- [Records from a data collection]
##########
-- pv_equiv track=rewrite | github.com/onikw/Owner-avatar-Introduction_to_computer_science_course | Zestaw3/z12.py | najdcm
-- ===== SOURCE A (Python) =====
-- def najdcm(tab):
--     r=tab[1]-tab[0]
--     dl=2
--     maksdl=0
--     for i in range(2,len(tab)):
--         if tab[i]-tab[i-1]==r and r<0:
--             dl+=1
--             maksdl=max(maksdl,dl)
--
--         else:
--             dl=2
--             r=tab[i]-tab[i-1]
--     return maksdl
-- ===== SOURCE B (Python) =====
-- def najdcm(tab):
--     diffs = [y - x for x, y in zip(tab, tab[1:])]
--     best = 0
--     i = 0
--     m = len(diffs)
--     while i < m:
--         d = diffs[i]
--         j = i + 1
--         while j < m and diffs[j] == d:
--             j += 1
--         if d < 0 and j - i >= 2:
--             best = max(best, j - i + 1)
--         i = j
--     return best
-- ===== Notes on version B (the rewrite author's own statement) =====
-- stated objective: alternative
-- what changed: A's incremental state machine carrying (current difference, current run length, best) over indices is replaced by building the consecutive-differences list and scanning it run by run: each outer step consumes one maximal block of equal differences and scores it if negative.
-- outside the precondition, e.g. on najdcm([1]): A raises IndexError, B returns 0; on najdcm([0]): A raises IndexError, B returns 0
import Mathlib
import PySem

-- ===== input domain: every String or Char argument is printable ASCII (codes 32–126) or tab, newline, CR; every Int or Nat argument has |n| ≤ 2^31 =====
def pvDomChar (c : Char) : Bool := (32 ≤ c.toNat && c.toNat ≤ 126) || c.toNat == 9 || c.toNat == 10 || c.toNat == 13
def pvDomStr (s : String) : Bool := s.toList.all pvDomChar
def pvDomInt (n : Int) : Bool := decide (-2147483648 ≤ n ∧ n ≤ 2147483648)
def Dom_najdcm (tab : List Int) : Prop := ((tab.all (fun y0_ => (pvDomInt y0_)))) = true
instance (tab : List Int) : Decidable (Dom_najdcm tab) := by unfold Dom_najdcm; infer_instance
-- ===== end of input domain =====

-- B replaces A's incremental state machine (current difference, current run length) with an
-- explicit consecutive-differences list grouped into maximal equal runs; objective: alternative
-- decomposition, same O(n) cost.

-- ===== PORT A =====
-- state = (r, dl, maksdl); loop over range(2, len(tab)) with tab[i] accesses
def najdcm (tab : List Int) : Int :=
  let r := PySem.List.pyGetD tab 1 0 - PySem.List.pyGetD tab 0 0
  let s := (PySem.List.pyRange 2 tab.length 1).foldl
    (fun (s : Int × Int × Int) i =>
      let t := PySem.List.pyGetD tab i 0 - PySem.List.pyGetD tab (i - 1) 0
      if t = s.1 ∧ s.1 < 0 then (s.1, s.2.1 + 1, max s.2.2 (s.2.1 + 1))
      else (t, 2, s.2.2))
    (r, 2, 0)
  s.2.2

-- ===== PORT B =====
-- Source B's outer while loop over the shrinking diffs list (each step consumes one maximal run)
def bRuns : List Int → Int
  | [] => 0
  | d :: rest =>
    let n : Int := (rest.takeWhile (· == d)).length + 1
    let best := if d < 0 ∧ n ≥ 2 then n + 1 else 0
    max best (bRuns (rest.dropWhile (· == d)))
termination_by l => l.length
decreasing_by
  simp only [List.length_cons]
  exact Nat.lt_succ_of_le (List.length_dropWhile_le _ _)

def najdcm_alt (tab : List Int) : Int :=
  bRuns (List.zipWith (fun x y => y - x) tab tab.tail)

-- ===== PRECONDITION & SPEC =====
-- A evaluates tab[1]-tab[0] unconditionally, so it raises IndexError on lists shorter than 2.
def Pre_najdcm (tab : List Int) : Prop := 2 ≤ tab.length
instance (tab : List Int) : Decidable (Pre_najdcm tab) := by unfold Pre_najdcm; infer_instance
def pvWitness_najdcm : List Int := [5, 3, 1, 4]

def Spec_najdcm (tab : List Int) (out : Int) : Prop := out = najdcm_alt tab
instance (tab : List Int) (out : Int) : Decidable (Spec_najdcm tab out) := by unfold Spec_najdcm; infer_instance

-- ===== CLAIM (what is proved, stated in full; the proofs are below) =====
def Claim_equal_najdcm : Prop := ∀ (tab : List Int), Dom_najdcm tab → Pre_najdcm tab → Spec_najdcm tab (najdcm tab)

-- ===== LEMMAS AND PROOFS =====

-- A's loop body re-expressed as a step on a difference value
def aStep (s : Int × Int × Int) (d : Int) : Int × Int × Int :=
  if d = s.1 ∧ s.1 < 0 then (s.1, s.2.1 + 1, max s.2.2 (s.2.1 + 1))
  else (d, 2, s.2.2)

def diffs (tab : List Int) : List Int := List.zipWith (fun x y => y - x) tab tab.tail

lemma bRuns_nonneg (l : List Int) : 0 ≤ bRuns l := by
  induction l using bRuns.induct with
  | case1 => simp [bRuns]
  | case2 d rest ih =>
    rw [bRuns]
    exact le_max_of_le_right ih

-- the state-machine fold equals max of m with the run decomposition, generalized over state
lemma foldl_aStep_eq (ds : List Int) : ∀ (d dl m : Int), 2 ≤ dl → 0 ≤ m →
    (ds.foldl aStep (d, dl, m)).2.2 =
      max m (max (if d < 0 ∧ (ds.takeWhile (· == d)) ≠ [] then dl + (ds.takeWhile (· == d)).length else 0)
                 (bRuns (ds.dropWhile (· == d)))) := by
  induction ds with
  | nil =>
    intro d dl m _ hm
    simp [bRuns]
    omega
  | cons d1 rest ih =>
    intro d dl m hdl hm
    by_cases h1 : d1 = d ∧ d < 0
    · obtain ⟨rfl, hneg⟩ := h1
      have hstep : aStep (d1, dl, m) d1 = (d1, dl + 1, max m (dl + 1)) := by
        simp [aStep, hneg]
      rw [List.foldl_cons, hstep,
        ih d1 (dl + 1) (max m (dl + 1)) (by omega) (by omega)]
      have htw : (d1 :: rest).takeWhile (· == d1) = d1 :: rest.takeWhile (· == d1) := by
        simp
      have hdw : (d1 :: rest).dropWhile (· == d1) = rest.dropWhile (· == d1) := by
        simp
      rw [htw, hdw]
      have hb := bRuns_nonneg (rest.dropWhile (· == d1))
      by_cases h2 : rest.takeWhile (· == d1) = []
      · simp [h2, hneg]
        omega
      · simp [h2, hneg]
        have : 1 ≤ (rest.takeWhile (· == d1)).length := by
          cases h : rest.takeWhile (· == d1) with
          | nil => exact absurd h h2
          | cons a l => simp
        omega
    · -- else branch: reset to (d1, 2, m)
      have hstep : aStep (d, dl, m) d1 = (d1, 2, m) := by
        simp only [aStep]
        rw [if_neg h1]
      rw [List.foldl_cons, hstep, ih d1 2 m (by omega) hm]
      by_cases hd1d : d1 = d
      · -- then ¬ d < 0
        subst hd1d
        have hnneg : ¬ d1 < 0 := fun hc => h1 ⟨rfl, hc⟩
        have htw : (d1 :: rest).takeWhile (· == d1) = d1 :: rest.takeWhile (· == d1) := by
          simp
        have hdw : (d1 :: rest).dropWhile (· == d1) = rest.dropWhile (· == d1) := by
          simp
        rw [htw, hdw]
        simp [hnneg]
      · have htw : (d1 :: rest).takeWhile (· == d) = [] := by
          simp [hd1d]
        have hdw : (d1 :: rest).dropWhile (· == d) = d1 :: rest := by
          simp [hd1d]
        rw [htw, hdw, bRuns]
        simp only [ne_eq, not_true_eq_false, and_false, if_false]
        have hb := bRuns_nonneg (rest.dropWhile (· == d1))
        by_cases h2 : rest.takeWhile (· == d1) = []
        · simp [h2]
        · have hlen : 1 ≤ (rest.takeWhile (· == d1)).length := by
            cases h : rest.takeWhile (· == d1) with
            | nil => exact absurd h h2
            | cons a l => simp
          by_cases hneg1 : d1 < 0
          · have hc : (2:Int) ≤ ((rest.takeWhile (· == d1)).length : Int) + 1 := by omega
            simp [h2, hneg1, hc]
            omega
          · simp [h2, hneg1]

-- starting state (d, 2, 0) gives exactly bRuns (d :: ds)
lemma foldl_aStep_bRuns (d : Int) (ds : List Int) :
    (ds.foldl aStep (d, 2, 0)).2.2 = bRuns (d :: ds) := by
  rw [foldl_aStep_eq ds d 2 0 (by omega) (by omega), bRuns]
  have hb := bRuns_nonneg (ds.dropWhile (· == d))
  by_cases h2 : ds.takeWhile (· == d) = []
  · simp [h2]
  · have hlen : 1 ≤ (ds.takeWhile (· == d)).length := by
      cases h : ds.takeWhile (· == d) with
      | nil => exact absurd h h2
      | cons a l => simp
    by_cases hneg : d < 0
    · have hc : (2:Int) ≤ ((ds.takeWhile (· == d)).length : Int) + 1 := by omega
      simp [h2, hneg, hc]
      omega
    · simp [h2, hneg]

lemma diffs_getElem (tab : List Int) (j : Nat) (h : j + 1 < tab.length) :
    (diffs tab)[j]'(by simp [diffs]; omega) = tab[j + 1] - tab[j]'(by omega) := by
  simp [diffs]

lemma diffs_length (tab : List Int) : (diffs tab).length = tab.length - 1 := by
  simp [diffs]

-- bridge: the index fold over pyRange equals the fold over the diffs list
lemma fold_range_eq_fold_diffs (tab : List Int) : ∀ (j : Nat) (s : Int × Int × Int),
    1 ≤ j → j ≤ tab.length - 1 →
    (PySem.List.pyRange (j + 1) tab.length 1).foldl
      (fun (s : Int × Int × Int) i =>
        if PySem.List.pyGetD tab i 0 - PySem.List.pyGetD tab (i - 1) 0 = s.1 ∧ s.1 < 0
        then (s.1, s.2.1 + 1, max s.2.2 (s.2.1 + 1))
        else (PySem.List.pyGetD tab i 0 - PySem.List.pyGetD tab (i - 1) 0, 2, s.2.2)) s
    = ((diffs tab).drop j).foldl aStep s := by
  intro j s hj hjle
  induction hn : tab.length - 1 - j generalizing j s with
  | zero =>
    have : (tab.length : Int) ≤ (j : Int) + 1 := by omega
    rw [PySem.List.pyRange_one_eq_nil this, List.drop_eq_nil_of_le (by rw [diffs_length]; omega)]
    rfl
  | succ k ih =>
    have hlt : ((j : Int) + 1) < tab.length := by omega
    rw [PySem.List.pyRange_one_cons hlt, List.foldl_cons]
    have hj1 : j + 1 < tab.length := by omega
    have e1 : PySem.List.pyGetD tab ((j : Int) + 1) 0 = tab[j + 1] := by
      have := PySem.List.pyGetD_natCast tab (j + 1) 0
      push_cast at this
      rw [this, List.getD_eq_getElem _ _ hj1]
    have e2 : PySem.List.pyGetD tab ((j : Int) + 1 - 1) 0 = tab[j]'(by omega) := by
      have h0 : ((j : Int) + 1 - 1) = ((j : Nat) : Int) := by omega
      rw [h0, PySem.List.pyGetD_natCast tab j 0, List.getD_eq_getElem _ _ (by omega)]
    have hdrop : (diffs tab).drop j = (diffs tab)[j]'(by rw [diffs_length]; omega) :: (diffs tab).drop (j + 1) := by
      exact (List.drop_eq_getElem_cons (by rw [diffs_length]; omega))
    rw [hdrop, List.foldl_cons, diffs_getElem tab j hj1]
    have hstep :
        (if PySem.List.pyGetD tab ((j:Int) + 1) 0 - PySem.List.pyGetD tab ((j:Int) + 1 - 1) 0 = s.1 ∧ s.1 < 0
         then (s.1, s.2.1 + 1, max s.2.2 (s.2.1 + 1))
         else (PySem.List.pyGetD tab ((j:Int) + 1) 0 - PySem.List.pyGetD tab ((j:Int) + 1 - 1) 0, 2, s.2.2))
        = aStep s (tab[j + 1] - tab[j]'(by omega)) := by
      simp only [aStep, e1, e2]
    rw [hstep]
    have hpush : ((j : Int) + 1) = (((j + 1 : Nat)) : Int) := by push_cast; ring
    rw [hpush]
    by_cases hend : j + 1 ≤ tab.length - 1
    · exact ih (j + 1) _ (by omega) hend (by omega)
    · omega

-- ===== VERDICT (by name: the statement is the Claim_ definition above) =====
theorem najdcm_spec : Claim_equal_najdcm := by
  intro tab _ hpre
  unfold Spec_najdcm najdcm najdcm_alt
  unfold Pre_najdcm at hpre
  have h1 : PySem.List.pyGetD tab 1 0 = tab[1]'(by omega) := by
    have := PySem.List.pyGetD_natCast tab 1 0
    push_cast at this
    rw [this, List.getD_eq_getElem _ _ (by omega)]
  have h0 : PySem.List.pyGetD tab 0 0 = tab[0]'(by omega) := by
    have := PySem.List.pyGetD_natCast tab 0 0
    push_cast at this
    rw [this, List.getD_eq_getElem _ _ (by omega)]
  have hbridge := fold_range_eq_fold_diffs tab 1 (tab[1]'(by omega) - tab[0]'(by omega), 2, 0) (by omega) (by omega)
  norm_num at hbridge
  simp only [h1, h0]
  rw [hbridge]
  have hd0 : diffs tab = (tab[1]'(by omega) - tab[0]'(by omega)) :: (diffs tab).drop 1 := by
    have hlen : 0 < (diffs tab).length := by rw [diffs_length]; omega
    have hx := List.drop_eq_getElem_cons (l := diffs tab) (i := 0) hlen
    rw [List.drop_zero] at hx
    rw [diffs_getElem tab 0 (by omega)] at hx
    simpa using hx
  rw [foldl_aStep_bRuns]
  change _ = bRuns (diffs tab)
  conv_rhs => rw [hd0]
  simp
##########
- [Activity] Extract every line containing the string "consecutive" from the data above.

- [Written response]
-- what changed: A's incremental state machine carrying (current difference, current run length, best) over indices is replaced by building the consecutive-differences list and scanning it run by run: each outer step consumes one maximal block of equal differences and scores it if negative.
-- explicit consecutive-differences list grouped into maximal equal runs; objective: alternative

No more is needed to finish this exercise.